Over his career Gisiger excelled at the race of truth just as the art of competing against the clock was becoming a highly specialized aspect of the sport. No more the jersey tucked into the shorts and a pair of light wheels on the regular road bike for the TT. By the early 1980s skinsuits were becoming de rigeur and manufacturers were coming out with more and more special aero gear to cater to the TT boys. (By the mid-to-late 1980s the “funny bike” craze was red hot but the UCI finally ensured that that kind of out-of-the-box thinking and development had its lid firmly shut).
In the early 1980s pedigreed time trials such as the Grand Prix des Nations and Baracchi Trophy were still mainstays of the calendar and the big names took them seriously. A quick review of the past winners of both reads like a “who’s who” of the sport. These races were not some Tour of Beijing/Japan Cup-type end-of-season filler for those looking for an autumnal jaunt to save a season or a contract, but hard fought races that carried huge prestige.
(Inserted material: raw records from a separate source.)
-- the main simulation: what B's traversal records, in terms of A's layers
lemma main_sim (base_port number_of_nodes : Int) (hn : 0 ≤ number_of_nodes) :
    ∀ (fA fB : Nat) (V : PySem.Set Int) (D : PySem.Dict Int Int) (F Q : List Int) (k : Int),
    V.Nodup → D.keys.Nodup →
    (∀ x, x ∈ V ↔ D.contains x = true) →
    (∀ x, x ∈ F ↔ x ∈ Q) → F.Nodup → Q.Nodup →
    (∀ x ∈ F, D.get? x = some k) →
    (∀ x ∈ V, portsP base_port number_of_nodes x) → (∀ x ∈ F, x ∈ V) →
    (number_of_nodes.toNat + 1 - V.length) + 1 ≤ fA →
    (number_of_nodes.toNat + 1 - V.length) + Q.length ≤ fB →
    (fireLoopB base_port number_of_nodes fB D Q).keys.Nodup ∧
    (∀ x v, (fireLoopB base_port number_of_nodes fB D Q).get? x = some v ↔
      (D.get? x = some v ∨ ∃ j : Nat, 1 ≤ j ∧ j < (fireLoopA base_port number_of_nodes fA V F).length ∧
        v = k + j ∧ x ∈ (fireLoopA base_port number_of_nodes fA V F).getD j [])) ∧
    (∀ L ∈ fireLoopA base_port number_of_nodes fA V F, L ≠ [] ∧ L.Nodup ∧ L.Pairwise (· < ·)) ∧
    (F = [] → fireLoopA base_port number_of_nodes fA V F = []) ∧
    (F ≠ [] → (fireLoopA base_port number_of_nodes fA V F).getD 0 [] =
        PySem.List.sorted F (fun x => x) false ∧ fireLoopA base_port number_of_nodes fA V F ≠ []) := by
  intro fA
  induction fA with
  | zero =>
    intro fB V D F Q k _ _ _ _ _ _ _ _ _ hfA _
    omega
  | succ fA ih =>
    intro fB V D F Q k hndV hndD hrel hFQ hndF hndQ hFk hVp hFV hfA hfB
    by_cases hF : F = []
    · subst hF
      have hQ : Q = [] := List.eq_nil_iff_forall_not_mem.2 (fun x hx => by simpa using (hFQ x).2 hx)
      subst hQ
      rw [fireLoopB_nil]
      have hLa : fireLoopA base_port number_of_nodes (fA + 1) V [] = [] :=
        fireLoopA_nilF _ _ _ _
      rw [hLa]
      exact ⟨hndD, fun x v => by simp, by simp, fun _ => rfl, fun h => absurd rfl h⟩
    · obtain ⟨EA, haeq, hndEA, hmemEA⟩ := astep_char base_port number_of_nodes F V [] hndV
      rw [List.nil_append] at haeq
      have hLa : fireLoopA base_port number_of_nodes (fA + 1) V F =
          PySem.List.sorted F (fun x => x) false ::
          fireLoopA base_port number_of_nodes fA (V ++ EA)
            (PySem.List.sorted (PySem.Set.ofList EA) (fun x => x) false) := by
        have haeq' := haeq
        simp only [astep, afold] at haeq'
        simp only [fireLoopA, if_neg hF]
        rw [haeq']
      have hQlen : Q.length ≤ fB := by omega
      obtain ⟨D1, EB, hbeq, hndD1, hndEB, hchar1, hmemEB⟩ :=
        fireLoopB_layer base_port number_of_nodes hn Q (fB - Q.length) D [] k hndD
          (fun x hx => hFk x ((hFQ x).2 hx))
      rw [List.append_nil, List.nil_append, Nat.sub_add_cancel hQlen] at hbeq
      have hnone : ∀ x, D.get? x = none ↔ x ∉ V := by
        intro x
        rw [hrel x, PySem.Dict.contains_eq_isSome_get?]
        cases h : D.get? x <;> simp
      have hmemEq : ∀ x, x ∈ EA ↔ x ∈ EB := by
        intro x
        rw [hmemEA x, hmemEB x]
        constructor
        · rintro ⟨h1, c, hc, h2⟩; exact ⟨(hnone x).2 h1, c, (hFQ c).1 hc, h2⟩
        · rintro ⟨h1, c, hc, h2⟩; exact ⟨(hnone x).1 h1, c, (hFQ c).2 hc, h2⟩
      have hperm : EA.Perm EB := (List.perm_ext_iff_of_nodup hndEA hndEB).2 hmemEq
      have hlenE : EA.length = EB.length := hperm.length_eq
      have hndV' : (V ++ EA).Nodup := by
        rw [List.nodup_append]
        exact ⟨hndV, hndEA, fun a ha b hb h => ((hmemEA b).1 hb).1 (h ▸ ha)⟩
      have hVp' : ∀ x ∈ V ++ EA, portsP base_port number_of_nodes x := by
        intro x hx
        rcases List.mem_append.1 hx with hx | hx
        · exact hVp x hx
        · obtain ⟨_, c, _, h2⟩ := (hmemEA x).1 hx
          exact Or.inr (mem_neighborsForPort h2)
      have hcardV' := card_bound base_port number_of_nodes (V ++ EA) hndV' hVp'
      rw [List.length_append] at hcardV'
      have hsF := sorted_props F hndF
      have hsFnil : PySem.List.sorted F (fun x => x) false ≠ [] := by
        rw [Ne, PySem.List.sorted_eq_nil_iff]; exact hF
      by_cases hEA : EA = []
      · have hEB : EB = [] := ((hEA ▸ hperm).symm).eq_nil
        have hF'nil : PySem.List.sorted (PySem.Set.ofList EA) (fun x => x) false = [] := by
          rw [hEA]; rfl
        rw [hLa, hF'nil, fireLoopA_nilF]
        rw [hbeq, hEB, fireLoopB_nil]
        refine ⟨hndD1, fun x v => ?_, ?_, fun h => absurd h hF, fun _ => ⟨rfl, by simp⟩⟩
        · rw [hchar1 x v, hEB]
          simp
        · intro L hL
          rcases List.mem_singleton.1 hL with rfl
          exact ⟨hsFnil, hsF.1, hsF.2⟩
      · have hEB : EB ≠ [] := fun h => hEA ((h ▸ hperm).eq_nil)
        have hmemF' : ∀ x, x ∈ PySem.List.sorted (PySem.Set.ofList EA) (fun x => x) false ↔ x ∈ EB := by
          intro x
          rw [PySem.List.mem_sorted, PySem.Set.mem_ofList]
          exact hmemEq x
        have hcontains1 : ∀ x, D1.contains x = true ↔ (D.contains x = true ∨ x ∈ EB) := by
          intro x
          rw [PySem.Dict.contains_eq_isSome_get?, PySem.Dict.contains_eq_isSome_get?]
          constructor
          · intro h
            cases h1 : D1.get? x with
            | none => rw [h1] at h; simp at h
            | some v =>
              rcases (hchar1 x v).1 h1 with h2 | ⟨h2, _⟩
              · exact Or.inl (by rw [h2]; rfl)
              · exact Or.inr h2
          · rintro (h | h)
            · cases h1 : D.get? x with
              | none => rw [h1] at h; simp at h
              | some v => rw [(hchar1 x v).2 (Or.inl h1)]; rfl
            · rw [(hchar1 x (k + 1)).2 (Or.inr ⟨h, rfl⟩)]; rfl
        have hrel' : ∀ x, x ∈ V ++ EA ↔ D1.contains x = true := by
          intro x
          rw [hcontains1 x, List.mem_append]
          constructor
          · rintro (h | h)
            · exact Or.inl ((hrel x).1 h)
            · exact Or.inr ((hmemEq x).1 h)
          · rintro (h | h)
            · exact Or.inl ((hrel x).2 h)
            · exact Or.inr ((hmemEq x).2 h)
        have hndF' : (PySem.List.sorted (PySem.Set.ofList EA) (fun x => x) false).Nodup :=
          ((PySem.List.sorted_perm _ _ _).nodup_iff).2 (PySem.Set.nodup_ofList EA)
        have hFk' : ∀ x ∈ PySem.List.sorted (PySem.Set.ofList EA) (fun x => x) false,
            D1.get? x = some (k + 1) := fun x hx =>
          (hchar1 x (k + 1)).2 (Or.inr ⟨(hmemF' x).1 hx, rfl⟩)
        have hFV' : ∀ x ∈ PySem.List.sorted (PySem.Set.ofList EA) (fun x => x) false, x ∈ V ++ EA :=
          fun x hx => List.mem_append.2 (Or.inr ((hmemEq x).2 ((hmemF' x).1 hx)))
        have hEAlen : 1 ≤ EA.length := by
          cases EA with
          | nil => exact absurd rfl hEA
          | cons a l => simp
        have hfA' : (number_of_nodes.toNat + 1 - (V ++ EA).length) + 1 ≤ fA := by
          rw [List.length_append]
          omega
        have hfB' : (number_of_nodes.toNat + 1 - (V ++ EA).length) + EB.length ≤ fB - Q.length := by
          rw [List.length_append]
          omega
        obtain ⟨C1, C2, C3, _, C5⟩ := ih (fB - Q.length) (V ++ EA) D1
          (PySem.List.sorted (PySem.Set.ofList EA) (fun x => x) false) EB (k + 1)
          hndV' hndD1 hrel' hmemF' hndF' hndEB hFk' hVp' hFV' hfA' hfB'
        have hF'nil : PySem.List.sorted (PySem.Set.ofList EA) (fun x => x) false ≠ [] := by
          rw [Ne, PySem.List.sorted_eq_nil_iff]
          intro h
          cases EA with
          | nil => exact hEA rfl
          | cons a l =>
            have ha : a ∈ PySem.Set.ofList (a :: l) := (PySem.Set.mem_ofList _ _).2 (List.mem_cons_self ..)
            rw [h] at ha
            simp at ha
        obtain ⟨hL0', hLs'nil⟩ := C5 hF'nil
        set Ls' := fireLoopA base_port number_of_nodes fA (V ++ EA)
          (PySem.List.sorted (PySem.Set.ofList EA) (fun x => x) false) with hLs'
        have hLs'len : 1 ≤ Ls'.length := by
          have := List.length_pos_of_ne_nil hLs'nil
          omega
        have hmemL0' : ∀ x, x ∈ Ls'.getD 0 [] ↔ x ∈ EB := by
          intro x
          rw [hL0', PySem.List.mem_sorted]
          exact hmemF' x
        rw [hLa, hbeq]
        refine ⟨C1, fun x v => ?_, ?_, fun h => absurd h hF, fun _ => ⟨rfl, by simp⟩⟩
        · rw [C2 x v]
          constructor
          · rintro (h | h)
            · rcases (hchar1 x v).1 h with h1 | ⟨h1, rfl⟩
              · exact Or.inl h1
              · refine Or.inr ⟨1, le_refl 1, ?_, by ring, ?_⟩
                · simp only [List.length_cons]; omega
                · simpa using (hmemL0' x).2 h1
            · obtain ⟨j, hj1, hj2, rfl, hjmem⟩ := h
              refine Or.inr ⟨j + 1, by omega, ?_, by push_cast; ring, ?_⟩
              · simp only [List.length_cons]; omega
              · simpa using hjmem
          · rintro (h | h)
            · exact Or.inl ((hchar1 x v).2 (Or.inl h))
            · obtain ⟨j, hj1, hj2, rfl, hjmem⟩ := h
              simp only [List.length_cons] at hj2
              obtain ⟨j', rfl⟩ : ∃ j', j = j' + 1 := ⟨j - 1, by omega⟩
              simp only [List.getD_cons_succ] at hjmem
              cases j' with
              | zero =>
                exact Or.inl ((hchar1 x (k + 1)).2 (Or.inr ⟨(hmemL0' x).1 hjmem, by norm_num⟩))
              | succ j'' =>
                exact Or.inr ⟨j'' + 1, by omega, by omega, by push_cast; ring, hjmem⟩
        · intro L hL
          rcases List.mem_cons.1 hL with rfl | hL
          · exact ⟨hsFnil, hsF.1, hsF.2⟩
          · exact C3 L hL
Indeed, before there was an official World Time Trial Championship race the Nations was the de facto world TT championship. When Gisiger rode it it was held over two laps of a brutal circuit in Cannes. How tough? In 1988 I watched the race from the roadside and to be fair, it should have been classified a hilly TT. This was no settle-into-your-rhythm race, it required massive concentration, quick reflexes and great bike handling skills as it snaked and twisted around the city. Gisiger excelled in both races winning the Nations in 1981 and 1983. In 1982 he was second to Bernard Hinault by a scant 2 seconds; third place finisher was Bert Oosterbosch at a whopping 2:29 back. And when he won in 1983 he beat Lemond by 1:47 and Oosterbosch (again) by 2:53. The Swiss tester also won the Baracchi in 1981 (with Serge Demierre), 1982 (with Italian ace Roberto Visentini) and 1983 (with Silvano Contini).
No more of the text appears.